-- pv_equiv track=rewrite | github.com/celalalyaprak/data-structures-algorithms-playground | project-g3-000-dsa/athlete.py | format_paris_name
-- ===== SOURCE A (Python) =====
-- def format_paris_name(paris_name: str) -> str:
--     """
--     Convert Paris name format "LASTNAME Firstname" to "Firstname Lastname".
--     """
--     if not paris_name or not paris_name.strip():
--         return ""
--
--     parts = paris_name.strip().split()
--     if len(parts) < 2:
--         return paris_name.strip().title()
--
--     def is_lastname_part(part):
--         uppercase_count = sum(1 for c in part if c.isupper())
--         if uppercase_count >= 2:
--             return True
--         if part.isupper():
--             return True
--         if part.lower() in ['van', 'de', 'el', 'la', 'le', 'del', 'di', 'da', 'dos', 'das']:
--             return True
--         return False
--
--     lastname_parts = []
--     firstname_parts = []
--     found_firstname = False
--
--     for part in parts:
--         if not found_firstname and is_lastname_part(part):
--             if part.lower() in ['van', 'de', 'el', 'la', 'le', 'del', 'di', 'da', 'dos', 'das']:
--                 lastname_parts.append(part.lower())
--             else:
--                 lastname_parts.append(part.title())
--         else:
--             found_firstname = True
--             firstname_parts.append(part)
--
--     if not firstname_parts:
--         if len(lastname_parts) >= 2:
--             return lastname_parts[-1] + " " + " ".join(lastname_parts[:-1])
--         return paris_name.strip()
--
--     lastname = " ".join(lastname_parts)
--     firstname = " ".join(firstname_parts)
--
--     return firstname + " " + lastname if lastname else firstname
-- ===== SOURCE B (Python) =====
-- _PARTICLES = ('van', 'de', 'el', 'la', 'le', 'del', 'di', 'da', 'dos', 'das')
--
--
-- def _surnameish(word):
--     """One counting pass over the characters, then a single boolean formula."""
--     ups = lows = letters = 0
--     for c in word:
--         if c.isupper():
--             ups += 1
--         elif c.islower():
--             lows += 1
--         if c.isalpha():
--             letters += 1
--     return ups >= 2 or (letters > 0 and lows == 0) or word.lower() in _PARTICLES
--
--
-- def _format_surname(word):
--     low = word.lower()
--     return low if low in _PARTICLES else word.title()
--
--
-- def _rearrange(words, racc):
--     """Recursively move surname-shaped words, formatted, onto a reversed accumulator
--     and build the final string at the base case."""
--     if words and _surnameish(words[0]):
--         return _rearrange(words[1:], [_format_surname(words[0])] + racc)
--     if words:
--         given = " ".join(words)
--         return given if not racc else " ".join([given, " ".join(reversed(racc))])
--     # every word was surname-shaped: rotate the final one to the front
--     return " ".join([racc[0], " ".join(reversed(racc[1:]))])
--
--
-- def format_paris_name(paris_name: str) -> str:
--     s = paris_name.strip()
--     if not s:
--         return ""
--     words = s.split()
--     if len(words) < 2:
--         return s.title()
--     return _rearrange(words, [])
-- ===== Notes on version B (the rewrite author's own statement) =====
-- stated objective: alternative
-- what changed: Replaces A's flag-latched loop that fills two lists and then joins slices by a recursive descent that consumes words one at a time, pushes formatted surname words onto a REVERSED accumulator, and builds the final string directly at the base cases; the surname test is a single character-counting pass (uppercase/lowercase/letter counters) followed by one boolean formula instead of A's three-check cascade (sum-comprehension, str.isupper, particle list).
import Mathlib
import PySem

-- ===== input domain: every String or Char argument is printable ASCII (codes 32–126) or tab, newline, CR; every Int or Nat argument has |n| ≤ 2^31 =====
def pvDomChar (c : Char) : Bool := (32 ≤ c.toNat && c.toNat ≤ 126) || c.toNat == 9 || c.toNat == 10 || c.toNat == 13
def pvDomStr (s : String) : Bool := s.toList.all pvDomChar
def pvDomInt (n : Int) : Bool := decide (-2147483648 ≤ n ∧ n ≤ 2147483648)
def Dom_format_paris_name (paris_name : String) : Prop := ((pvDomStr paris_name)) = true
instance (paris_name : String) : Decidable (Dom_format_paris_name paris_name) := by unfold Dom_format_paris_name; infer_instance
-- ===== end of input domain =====

-- B replaces A's flag-latched loop over two lists by a recursive descent with a reversed
-- accumulator that builds the result string at its base cases, and a counter-based surname test.

-- ===== PORT A =====
-- shared helpers: the particle literal and the built-ins .title()/.lower-membership,
-- which PySem does not provide (hand-ported; exact on the ASCII domain, where 'cased' = isalpha)
def pvParticles : List String := ["van", "de", "el", "la", "le", "del", "di", "da", "dos", "das"]

-- Python str.title(): an alphabetic char is uppercased after a non-alphabetic char, lowercased otherwise (exact on ASCII)
def pvTitleChars : List Char → Bool → List Char
  | [], _ => []
  | c :: cs, prevAlpha =>
    (if PySem.Chars.isalpha c then
        (if prevAlpha then PySem.Chars.lowerChar c else PySem.Chars.upperChar c)
      else c) :: pvTitleChars cs (PySem.Chars.isalpha c)

def pvTitle (s : String) : String := String.ofList (pvTitleChars s.toList false)

-- Python str.isupper(): at least one cased char and no lowercase char (exact on ASCII)
def pvIsupper (s : String) : Bool :=
  s.toList.any PySem.Chars.isalpha && s.toList.all (fun c => !PySem.Chars.islower c)

-- A's helper is_lastname_part: three checks in a cascade
def isLastnamePart (part : String) : Bool :=
  if (part.toList.filter PySem.Chars.isupper).length ≥ 2 then true
  else if pvIsupper part then true
  else if pvParticles.contains (PySem.Str.lower part) then true
  else false

-- the body of A's for-loop: state = (lastname_parts, firstname_parts, found_firstname)
def pvStep (st : List String × List String × Bool) (part : String) : List String × List String × Bool :=
  if !st.2.2 && isLastnamePart part then
    if pvParticles.contains (PySem.Str.lower part) then
      (st.1 ++ [PySem.Str.lower part], st.2.1, st.2.2)
    else
      (st.1 ++ [pvTitle part], st.2.1, st.2.2)
  else (st.1, st.2.1 ++ [part], true)

-- A: single loop over parts with a found_firstname latch carried in the fold state
def format_paris_name (paris_name : String) : String :=
  if paris_name = "" ∨ PySem.Str.strip paris_name = "" then ""
  else
    let parts := PySem.Str.split₀ (PySem.Str.strip paris_name)
    if parts.length < 2 then pvTitle (PySem.Str.strip paris_name)
    else
      let st := parts.foldl pvStep ([], [], false)
      if st.2.1 = [] then
        if st.1.length ≥ 2 then
          PySem.Str.join " " [PySem.List.pyGetD st.1 (-1) "", PySem.Str.join " " (PySem.List.slice st.1 none (some (-1)))]
        else PySem.Str.strip paris_name
      else
        if PySem.Str.join " " st.1 = "" then PySem.Str.join " " st.2.1
        else PySem.Str.join " " [PySem.Str.join " " st.2.1, PySem.Str.join " " st.1]

-- ===== PORT B =====
-- Source B's _surnameish: one counting pass over the characters (ups, lows, letters), then one formula
def pvScanStep (st : Int × Int × Int) (c : Char) : Int × Int × Int :=
  let st1 :=
    if PySem.Chars.isupper c then (st.1 + 1, st.2.1, st.2.2)
    else if PySem.Chars.islower c then (st.1, st.2.1 + 1, st.2.2)
    else st
  if PySem.Chars.isalpha c then (st1.1, st1.2.1, st1.2.2 + 1) else st1

def pvSurnameish (w : String) : Bool :=
  let st := w.toList.foldl pvScanStep (0, 0, 0)
  decide (2 ≤ st.1) || (decide (0 < st.2.2) && decide (st.2.1 = 0))
    || pvParticles.contains (PySem.Str.lower w)

-- Source B's _format_surname
def pvFmt (word : String) : String :=
  if pvParticles.contains (PySem.Str.lower word) then PySem.Str.lower word else pvTitle word

-- Source B's _rearrange: recursion with a reversed accumulator, output built at the base cases
-- ('x + " " + y' is ported as '" ".join [x, y]', the same string; racc[0] on an empty racc would
-- raise IndexError in Python — that call never happens, the [] , [] case is dead code returning "")
def pvRearrange : List String → List String → String
  | w :: ws, racc =>
    if pvSurnameish w then
      pvRearrange ws (pvFmt w :: racc)
    else
      let given := PySem.Str.join " " (w :: ws)
      if racc = [] then given
      else PySem.Str.join " " [given, PySem.Str.join " " racc.reverse]
  | [], racc =>
    match racc with
    | r0 :: rs => PySem.Str.join " " [r0, PySem.Str.join " " rs.reverse]
    | [] => ""

def format_paris_name_alt (paris_name : String) : String :=
  let s := PySem.Str.strip paris_name
  if s = "" then ""
  else
    let words := PySem.Str.split₀ s
    if words.length < 2 then pvTitle s
    else pvRearrange words []

-- ===== PRECONDITION & SPEC =====
def Spec_format_paris_name (paris_name : String) (out : String) : Prop := out = format_paris_name_alt paris_name
instance (paris_name : String) (out : String) : Decidable (Spec_format_paris_name paris_name out) := by unfold Spec_format_paris_name; infer_instance

-- ===== CLAIM =====
def Claim_equal_format_paris_name : Prop := ∀ (paris_name : String), Dom_format_paris_name paris_name → Spec_format_paris_name paris_name (format_paris_name paris_name)

-- ===== LEMMAS AND PROOFS =====

-- the counting pass, characterized by countP
lemma pvScan_spec (cs : List Char) : ∀ u l a : Int,
    cs.foldl pvScanStep (u, l, a)
      = (u + cs.countP PySem.Chars.isupper,
         l + cs.countP (fun c => !PySem.Chars.isupper c && PySem.Chars.islower c),
         a + cs.countP PySem.Chars.isalpha) := by
  induction cs with
  | nil => intro u l a; simp
  | cons c cs ih =>
    intro u l a
    rw [List.foldl_cons]
    by_cases hu : PySem.Chars.isupper c = true
    · have ha : PySem.Chars.isalpha c = true := by
        simp [PySem.Chars.isalpha, hu]
      simp [pvScanStep, hu, ha, ih]
      constructor <;> ring
    · by_cases hl : PySem.Chars.islower c = true
      · have ha : PySem.Chars.isalpha c = true := by
          simp [PySem.Chars.isalpha, hl]
        simp [pvScanStep, hu, hl, ha, ih]
        constructor <;> ring
      · have ha : PySem.Chars.isalpha c = false := by
          simp [PySem.Chars.isalpha, hu, hl]
        simp [pvScanStep, hu, hl, ha, ih]

lemma pvLower_not_upper (c : Char) (h : PySem.Chars.islower c = true) :
    PySem.Chars.isupper c = false := by
  apply Bool.eq_false_iff.mpr
  intro hu
  simp only [PySem.Chars.islower, PySem.Chars.isupper, Bool.and_eq_true, decide_eq_true_eq,
    Char.le_def, UInt32.le_iff_toNat_le] at h hu
  have e1 : 'a'.val.toNat = 97 := rfl
  have e2 : 'z'.val.toNat = 122 := rfl
  have e3 : 'A'.val.toNat = 65 := rfl
  have e4 : 'Z'.val.toNat = 90 := rfl
  omega

-- B's counter formula equals A's cascade
lemma pvSurnameish_eq (w : String) : pvSurnameish w = isLastnamePart w := by
  unfold pvSurnameish isLastnamePart
  rw [pvScan_spec]
  simp only [zero_add]
  by_cases h1 : (w.toList.filter PySem.Chars.isupper).length ≥ 2
  · have : (2 : Int) ≤ w.toList.countP PySem.Chars.isupper := by
      rw [List.countP_eq_length_filter]; exact_mod_cast h1
    simp [this, h1]
  · have h1' : ¬ (2 : Int) ≤ w.toList.countP PySem.Chars.isupper := by
      rw [List.countP_eq_length_filter]; intro h; exact h1 (by exact_mod_cast h)
    simp only [if_neg h1, h1', decide_false, Bool.false_or]
    have hmid : (decide ((0:Int) < w.toList.countP PySem.Chars.isalpha)
        && decide ((w.toList.countP (fun c => !PySem.Chars.isupper c && PySem.Chars.islower c) : Int) = 0))
        = pvIsupper w := by
      unfold pvIsupper
      rw [Bool.eq_iff_iff]
      simp only [Bool.and_eq_true, decide_eq_true_eq, List.any_eq_true, List.all_eq_true]
      constructor
      · rintro ⟨hpos, hzero⟩
        have hpos' : 0 < w.toList.countP PySem.Chars.isalpha := by exact_mod_cast hpos
        have hzero' : w.toList.countP (fun c => !PySem.Chars.isupper c && PySem.Chars.islower c) = 0 := by
          exact_mod_cast hzero
        refine ⟨List.countP_pos_iff.mp hpos', ?_⟩
        intro x hx
        have hnx := List.countP_eq_zero.mp hzero' x hx
        rcases Bool.eq_false_or_eq_true (PySem.Chars.islower x) with h | h
        · exact absurd (by simp [h, pvLower_not_upper x h]) hnx
        · simp [h]
      · rintro ⟨⟨x, hx, hpx⟩, hall⟩
        constructor
        · exact_mod_cast List.countP_pos_iff.mpr ⟨x, hx, hpx⟩
        · have : w.toList.countP (fun c => !PySem.Chars.isupper c && PySem.Chars.islower c) = 0 := by
            rw [List.countP_eq_zero]
            intro y hy
            have := hall y hy
            simp at this ⊢
            intro _
            exact this
          exact_mod_cast this
    rw [hmid]
    rcases Bool.eq_false_or_eq_true (pvIsupper w) with h2 | h2 <;>
      rcases Bool.eq_false_or_eq_true (pvParticles.contains (PySem.Str.lower w)) with h3 | h3 <;>
      simp [h2, h3]

-- the assembly both sides reduce to: reversed accumulator racc, remaining words first
def pvAsmR (racc first : List String) : String :=
  match first with
  | [] =>
    match racc with
    | r0 :: rs => PySem.Str.join " " [r0, PySem.Str.join " " rs.reverse]
    | [] => ""
  | w :: ws =>
    let given := PySem.Str.join " " (w :: ws)
    if racc = [] then given
    else PySem.Str.join " " [given, PySem.Str.join " " racc.reverse]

[Task goal]:
Tally the lines in the entries above that hold the string "unfold" and state the tally alone.

[Response below]:
4